Deer Park
- Country: United States
- Market: Mid-Atlantic and Southeastern United States
- Produced by: BlueTriton Brands
- Introduced: 1873; 153 years ago
- Tagline: "That's Good Water!"
- Type: still
- pH: 6.3-8.1
- Calcium (Ca): 4.2-66
- Fluoride (F): 0-.16
- Magnesium (Mg): 1-10
- Sodium (Na): 2.2-8.5
- Sulfate (SO_{4}): 2.4-43
- TDS: 59-230
- Website: www.deerparkwater.com

= Deer Park Spring Water =

Bottled water brand

Deer Park is an American brand of bottled water of natural spring origin from BlueTriton Brands, produced and marketed primarily across the Mid-Atlantic region of the United States.

==History==
Following the American Civil War, the Baltimore and Ohio Railroad (B&O) created a casino near Pennsylvania where the spring water was founded and found by a man named Troy Gibson in Deer Park, Maryland. While the Deer Park Hotel and its spa were built to attract passengers to ride the railroad to this vacation spot, the spring water near the site also became a major attraction. Among the many tourists who made the journey were four American Presidents, from James Garfield to William Taft.

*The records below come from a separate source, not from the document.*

theorem main_sim (st : String) : ∀ (l : List Char) (k : Nat) frames stack t v,
    l = st.toList.drop k → SimInv st k frames stack t v →
    solLoop st (PySem.List.enumerate l (k : Int)) stack t v = altLoop l frames := by
  intro l
  induction l with
  | nil =>
    intro k frames stack t v _ hinv
    obtain ⟨⟨ba, be, hlast⟩, _hcl, hstack, _hv, ht, _hflag⟩ := hinv
    cases frames with
    | nil => simp at hlast
    | cons f fs =>
      obtain ⟨m, cl, acc, emp⟩ := f
      cases fs with
      | nil =>
        simp at hlast
        obtain ⟨h1, h2, h3, h4⟩ := hlast
        subst h1; subst h2; subst h3
        simp [List.dropLast] at hstack
        simp [PySem.List.enumerate, solLoop, altLoop, hstack, ht]
      | cons g gs =>
        have hne : stack ≠ [] := by
          rw [hstack]; simp [List.dropLast]
        simp [PySem.List.enumerate, solLoop, altLoop, hne]
  | cons c rest ih =>
    intro k frames stack t v hl hinv
    obtain ⟨⟨ba, be, hlast⟩, hcl, hstack, hv, ht, hflag⟩ := hinv
    have hck : st.toList[k]? = some c := drop_head _ _ _ _ hl.symm
    have hrest : rest = st.toList.drop (k+1) := by
      rw [List.drop_add_one_eq_tail_drop, ← hl]; rfl
    have hpy : PySem.Str.pyGet? st ((k : Int)) = some c := by simp [pysem, hck]
    have hcast : ((k+1 : Nat) : Int) = (k : Int) + 1 := by push_cast; ring
    have hpy1 : PySem.Str.pyGet? st (((k+1 : Nat) : Int) - 1) = some c := by
      rw [hcast]; simpa using hpy
    cases frames with
    | nil => simp at hlast
    | cons f fs =>
      obtain ⟨m, cl, acc, emp⟩ := f
      rw [PySem.List.enumerate_cons]
      by_cases hc1 : c = '('
      · -- push a '(' frame
        subst hc1
        rw [show altLoop ('(' :: rest) ((m, cl, acc, emp) :: fs)
            = altLoop rest ((2, some ')', 0, true) :: (m, cl, acc, false) :: fs) from by
          simp [altLoop]]
        rw [show solLoop st (((k:Int), '(') :: PySem.List.enumerate rest ((k:Int)+1)) stack t v
            = solLoop st (PySem.List.enumerate rest ((k:Int)+1)) (stack ++ ['(']) t (v * 2) from by
          simp [solLoop]]
        rw [← hcast]
        apply ih (k+1) _ _ _ _ hrest
        refine ⟨?_, ?_, ?_, ?_, ?_, ?_⟩
        · cases fs with
          | nil =>
            simp at hlast
            exact ⟨acc, false, by simp [hlast.1, hlast.2.1]⟩
          | cons g gs =>
            exact ⟨ba, be, by simpa [List.getLast?_cons_cons] using hlast⟩
        · intro f' hf'
          rcases List.mem_cons.mp (by simpa [List.dropLast_cons₂] using hf') with h1 | h1
          · subst h1; left; exact ⟨rfl, rfl⟩
          · exact shape_head_swap m cl acc acc emp false fs hcl f' h1
        · simp [List.dropLast_cons₂, hstack, map_fOpen_swap m cl acc acc emp false fs]
        · rw [hv]; simp only [wprod_cons]; ring
        · rw [ht]; simp only [gsum_cons, wprod_cons]; ring
        · intro _
          refine ⟨by omega, ?_⟩
          intro f' fs' hf'
          injection hf' with h1 _
          subst h1
          refine ⟨by simp; exact hck, by intro _; rfl⟩
      · by_cases hc2 : c = '['
        · -- push a '[' frame
          subst hc2
          rw [show altLoop ('[' :: rest) ((m, cl, acc, emp) :: fs)
              = altLoop rest ((3, some ']', 0, true) :: (m, cl, acc, false) :: fs) from by
            simp [altLoop]]
          rw [show solLoop st (((k:Int), '[') :: PySem.List.enumerate rest ((k:Int)+1)) stack t v
              = solLoop st (PySem.List.enumerate rest ((k:Int)+1)) (stack ++ ['[']) t (v * 3) from by
            simp [solLoop]]
          rw [← hcast]
          apply ih (k+1) _ _ _ _ hrest
          refine ⟨?_, ?_, ?_, ?_, ?_, ?_⟩
          · cases fs with
            | nil =>
              simp at hlast
              exact ⟨acc, false, by simp [hlast.1, hlast.2.1]⟩
            | cons g gs =>
              exact ⟨ba, be, by simpa [List.getLast?_cons_cons] using hlast⟩
          · intro f' hf'
            rcases List.mem_cons.mp (by simpa [List.dropLast_cons₂] using hf') with h1 | h1
            · subst h1; right; exact ⟨rfl, rfl⟩
            · exact shape_head_swap m cl acc acc emp false fs hcl f' h1
          · simp [List.dropLast_cons₂, hstack, map_fOpen_swap m cl acc acc emp false fs]
          · rw [hv]; simp only [wprod_cons]; ring
          · rw [ht]; simp only [gsum_cons, wprod_cons]; ring
          · intro _
            refine ⟨by omega, ?_⟩
            intro f' fs' hf'
            injection hf' with h1 _
            subst h1
            refine ⟨by simp; exact hck, by intro _; rfl⟩
        · by_cases hc3 : c = ')'
          · subst hc3
            cases fs with
            | nil =>
              -- only the bottom frame: A sees an empty stack, B sees no expected close
              simp at hlast
              obtain ⟨h1, h2, _, _⟩ := hlast
              subst h1; subst h2
              simp [List.dropLast] at hstack
              simp [solLoop, altLoop, hstack]
            | cons p fs' =>
              obtain ⟨pm, pcl, pacc, pemp⟩ := p
              have hstack' : stack = (List.map fOpen (((pm,pcl,pacc,pemp) :: fs').dropLast)).reverse
                  ++ [if m = 2 then '(' else '['] := by
                simp [hstack, List.dropLast_cons₂]
              have hfhead : (m = 2 ∧ cl = some ')') ∨ (m = 3 ∧ cl = some ']') := by
                simpa using hcl (m,cl,acc,emp) (by simp [List.dropLast_cons₂])
              rcases hfhead with ⟨hm, hcl'⟩ | ⟨hm, hcl'⟩
              · -- matching '(' on top: pop
                subst hm; subst hcl'
                obtain ⟨hk1, hfl⟩ := hflag (by simp)
                obtain ⟨hiff, hacc0⟩ := hfl _ _ rfl
                simp only at hiff hacc0
                have hglast : stack.getLast? = some '(' := by
                  rw [hstack']; simp
                have hsne : stack ≠ [] := by rw [hstack']; simp
                have hdl : stack.dropLast
                    = (List.map fOpen (((pm,pcl,pacc,pemp) :: fs').dropLast)).reverse := by
                  rw [hstack']; simp
                rw [show solLoop st (((k:Int), ')') :: PySem.List.enumerate rest ((k:Int)+1)) stack t v
                    = solLoop st (PySem.List.enumerate rest ((k:Int)+1)) stack.dropLast
                        (if PySem.Str.pyGet? st ((k:Int) - 1) = some '(' then t + v else t)
                        (PySem.Int.floordiv v 2) from by
                  simp [solLoop, hsne, hglast]]
                rw [show altLoop (')' :: rest) ((2, some ')', acc, emp) :: (pm,pcl,pacc,pemp) :: fs')
                    = altLoop rest ((pm, pcl, pacc + (if emp then 2 else 2 * acc), false) :: fs') from by
                  simp [altLoop]]
                rw [← hcast]
                apply ih (k+1) _ _ _ _ hrest
                refine ⟨?_, ?_, ?_, ?_, ?_, ?_⟩
                · cases fs' with
                  | nil =>
                    simp [List.getLast?_cons_cons] at hlast
                    exact ⟨pacc + (if emp then 2 else 2 * acc), false,
                      by simp [hlast.1, hlast.2.1]⟩
                  | cons g gs =>
                    exact ⟨ba, be, by simpa [List.getLast?_cons_cons] using hlast⟩
                · apply shape_head_swap pm pcl pacc (pacc + (if emp then 2 else 2 * acc)) pemp false
                  intro f' hf'
                  exact hcl f' (by simp [List.dropLast_cons₂]; right; simpa [List.dropLast_cons₂] using hf')
                · rw [hdl, map_fOpen_swap pm pcl pacc (pacc + (if emp then 2 else 2 * acc)) pemp false]
                · rw [hv]; simp only [wprod_cons]; exact fdiv_two _
                · -- total bookkeeping
                  by_cases hemp : emp = true
                  · have ha0 : acc = 0 := hacc0 hemp
                    have hcond : PySem.Str.pyGet? st ((k:Int) - 1) = some '(' := by
                      have := hiff.mp hemp; simpa using this
                    rw [if_pos hcond, ht, ha0, hv]
                    simp [hemp]; ring
                  · have hcond : ¬ PySem.Str.pyGet? st ((k:Int) - 1) = some '(' := by
                      intro hco
                      exact hemp (hiff.mpr (by simpa using hco))
                    rw [if_neg hcond, ht]
                    simp [hemp]; ring
                · intro _
                  refine ⟨by omega, ?_⟩
                  intro f' fs'' hf'
                  injection hf' with h1 _
                  subst h1
                  refine ⟨?_, by simp⟩
                  simp only [Bool.false_eq_true, false_iff]
                  intro hco
                  rw [hpy1] at hco
                  simp at hco
                  split_ifs at hco <;> simp_all
              · -- '[' on top but ')' seen: both invalid
                subst hm; subst hcl'
                have hglast : stack.getLast? = some '[' := by
                  rw [hstack']; simp
                rw [show altLoop (')' :: rest) ((3, some ']', acc, emp) :: (pm,pcl,pacc,pemp) :: fs')
                    = 0 from by simp [altLoop]]
                simp [solLoop, hglast]
          · by_cases hc4 : c = ']'
            · subst hc4
              cases fs with
              | nil =>
                simp at hlast
                obtain ⟨h1, h2, _, _⟩ := hlast
                subst h1; subst h2
                simp [List.dropLast] at hstack
                simp [solLoop, altLoop, hstack]
              | cons p fs' =>
                obtain ⟨pm, pcl, pacc, pemp⟩ := p
                have hstack' : stack = (List.map fOpen (((pm,pcl,pacc,pemp) :: fs').dropLast)).reverse
                    ++ [if m = 2 then '(' else '['] := by
                  simp [hstack, List.dropLast_cons₂]
                have hfhead : (m = 2 ∧ cl = some ')') ∨ (m = 3 ∧ cl = some ']') := by
                  simpa using hcl (m,cl,acc,emp) (by simp [List.dropLast_cons₂])
                rcases hfhead with ⟨hm, hcl'⟩ | ⟨hm, hcl'⟩
                · -- '(' on top but ']' seen: both invalid
                  subst hm; subst hcl'
                  have hglast : stack.getLast? = some '(' := by
                    rw [hstack']; simp
                  rw [show altLoop (']' :: rest) ((2, some ')', acc, emp) :: (pm,pcl,pacc,pemp) :: fs')
                      = 0 from by simp [altLoop]]
                  simp [solLoop, hglast]
                · -- matching '[' on top: pop
                  subst hm; subst hcl'
                  obtain ⟨hk1, hfl⟩ := hflag (by simp)
                  obtain ⟨hiff, hacc0⟩ := hfl _ _ rfl
                  simp only at hiff hacc0
                  have hglast : stack.getLast? = some '[' := by
                    rw [hstack']; simp
                  have hsne : stack ≠ [] := by rw [hstack']; simp
                  have hdl : stack.dropLast
                      = (List.map fOpen (((pm,pcl,pacc,pemp) :: fs').dropLast)).reverse := by
                    rw [hstack']; simp
                  rw [show solLoop st (((k:Int), ']') :: PySem.List.enumerate rest ((k:Int)+1)) stack t v
                      = solLoop st (PySem.List.enumerate rest ((k:Int)+1)) stack.dropLast
                          (if PySem.Str.pyGet? st ((k:Int) - 1) = some '[' then t + v else t)
                          (PySem.Int.floordiv v 3) from by
                    simp [solLoop, hsne, hglast]]
                  rw [show altLoop (']' :: rest) ((3, some ']', acc, emp) :: (pm,pcl,pacc,pemp) :: fs')
                      = altLoop rest ((pm, pcl, pacc + (if emp then 3 else 3 * acc), false) :: fs') from by
                    simp [altLoop]]
                  rw [← hcast]
                  apply ih (k+1) _ _ _ _ hrest
                  refine ⟨?_, ?_, ?_, ?_, ?_, ?_⟩
                  · cases fs' with
                    | nil =>
                      simp [List.getLast?_cons_cons] at hlast
                      exact ⟨pacc + (if emp then 3 else 3 * acc), false,
                        by simp [hlast.1, hlast.2.1]⟩
                    | cons g gs =>
                      exact ⟨ba, be, by simpa [List.getLast?_cons_cons] using hlast⟩
                  · apply shape_head_swap pm pcl pacc (pacc + (if emp then 3 else 3 * acc)) pemp false
                    intro f' hf'
                    exact hcl f' (by simp [List.dropLast_cons₂]; right; simpa [List.dropLast_cons₂] using hf')
                  · rw [hdl, map_fOpen_swap pm pcl pacc (pacc + (if emp then 3 else 3 * acc)) pemp false]
                  · rw [hv]; simp only [wprod_cons]; exact fdiv_three _
                  · by_cases hemp : emp = true
                    · have ha0 : acc = 0 := hacc0 hemp
                      have hcond : PySem.Str.pyGet? st ((k:Int) - 1) = some '[' := by
                        have := hiff.mp hemp; simpa using this
                      rw [if_pos hcond, ht, ha0, hv]
                      simp [hemp]; ring
                    · have hcond : ¬ PySem.Str.pyGet? st ((k:Int) - 1) = some '[' := by
                        intro hco
                        exact hemp (hiff.mpr (by simpa using hco))
                      rw [if_neg hcond, ht]
                      simp [hemp]; ring
                  · intro _
                    refine ⟨by omega, ?_⟩
                    intro f' fs'' hf'
                    injection hf' with h1 _
                    subst h1
                    refine ⟨?_, by simp⟩
                    simp only [Bool.false_eq_true, false_iff]
                    intro hco
                    rw [hpy1] at hco
                    simp at hco
                    split_ifs at hco <;> simp_all
            · -- any other character: both just clear the body-empty flag / move on
              rw [show solLoop st (((k:Int), c) :: PySem.List.enumerate rest ((k:Int)+1)) stack t v
                  = solLoop st (PySem.List.enumerate rest ((k:Int)+1)) stack t v from by
                simp [solLoop, hc1, hc2, hc3, hc4]]
              rw [show altLoop (c :: rest) ((m, cl, acc, emp) :: fs)
                  = altLoop rest ((m, cl, acc, false) :: fs) from by
                simp [altLoop, hc1, hc2, hc3, hc4]]
              rw [← hcast]
              apply ih (k+1) _ _ _ _ hrest
              refine ⟨?_, ?_, ?_, ?_, ?_, ?_⟩
              · cases fs with
                | nil =>
                  simp at hlast
                  exact ⟨acc, false, by simp [hlast.1, hlast.2.1]⟩
                | cons g gs =>
                  exact ⟨ba, be, by simpa [List.getLast?_cons_cons] using hlast⟩
              · exact shape_head_swap m cl acc acc emp false fs hcl
              · rw [hstack, map_fOpen_swap m cl acc acc emp false fs]
              · simpa using hv
              · simpa using ht
              · intro _
                refine ⟨by omega, ?_⟩
                intro f' fs'' hf'
                injection hf' with h1 _
                subst h1
                refine ⟨?_, by simp⟩
                simp only [Bool.false_eq_true, false_iff]
                intro hco
                rw [hpy1] at hco
                simp at hco
                split_ifs at hco <;> simp_all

Known locally as the "Boiling Spring", the source of the spring water derived its name from the action of the water bubbling up through white sand on its way to the surface. The B&O Railroad quickly recognized the value of the spring and began bottling the water in 1873. In 1966 the Boiling Spring Holding Corporation purchased the spring and its surrounding woodlands from the B&O Railroad and incorporated as Deer Park Spring Water, Inc., named for the nearby town of Deer Park, Maryland. This company bottled the spring water primarily for the metropolitan New York market.

Deer Park Water Company was then purchased by The Clorox Company, and continued to sell the spring water under the Deer Park name along most of the East Coast. Perrier Group of America, a bottled water subsidiary of the Swiss multinational food company Nestlé, acquired Deer Park Spring Water, Inc. in 1993.

As a division of Nestlé Waters, the water now comes from additional sources in Florida, Pennsylvania, Maryland, New York, Maine, and South Carolina.

 Once known for the famous 1980's catchphrase, "Deer PARK, that's good water!".

In 2006, the uniquely designed Aquapod bottle was released under this brand. In 2015, the company started using BPA-Free bottles.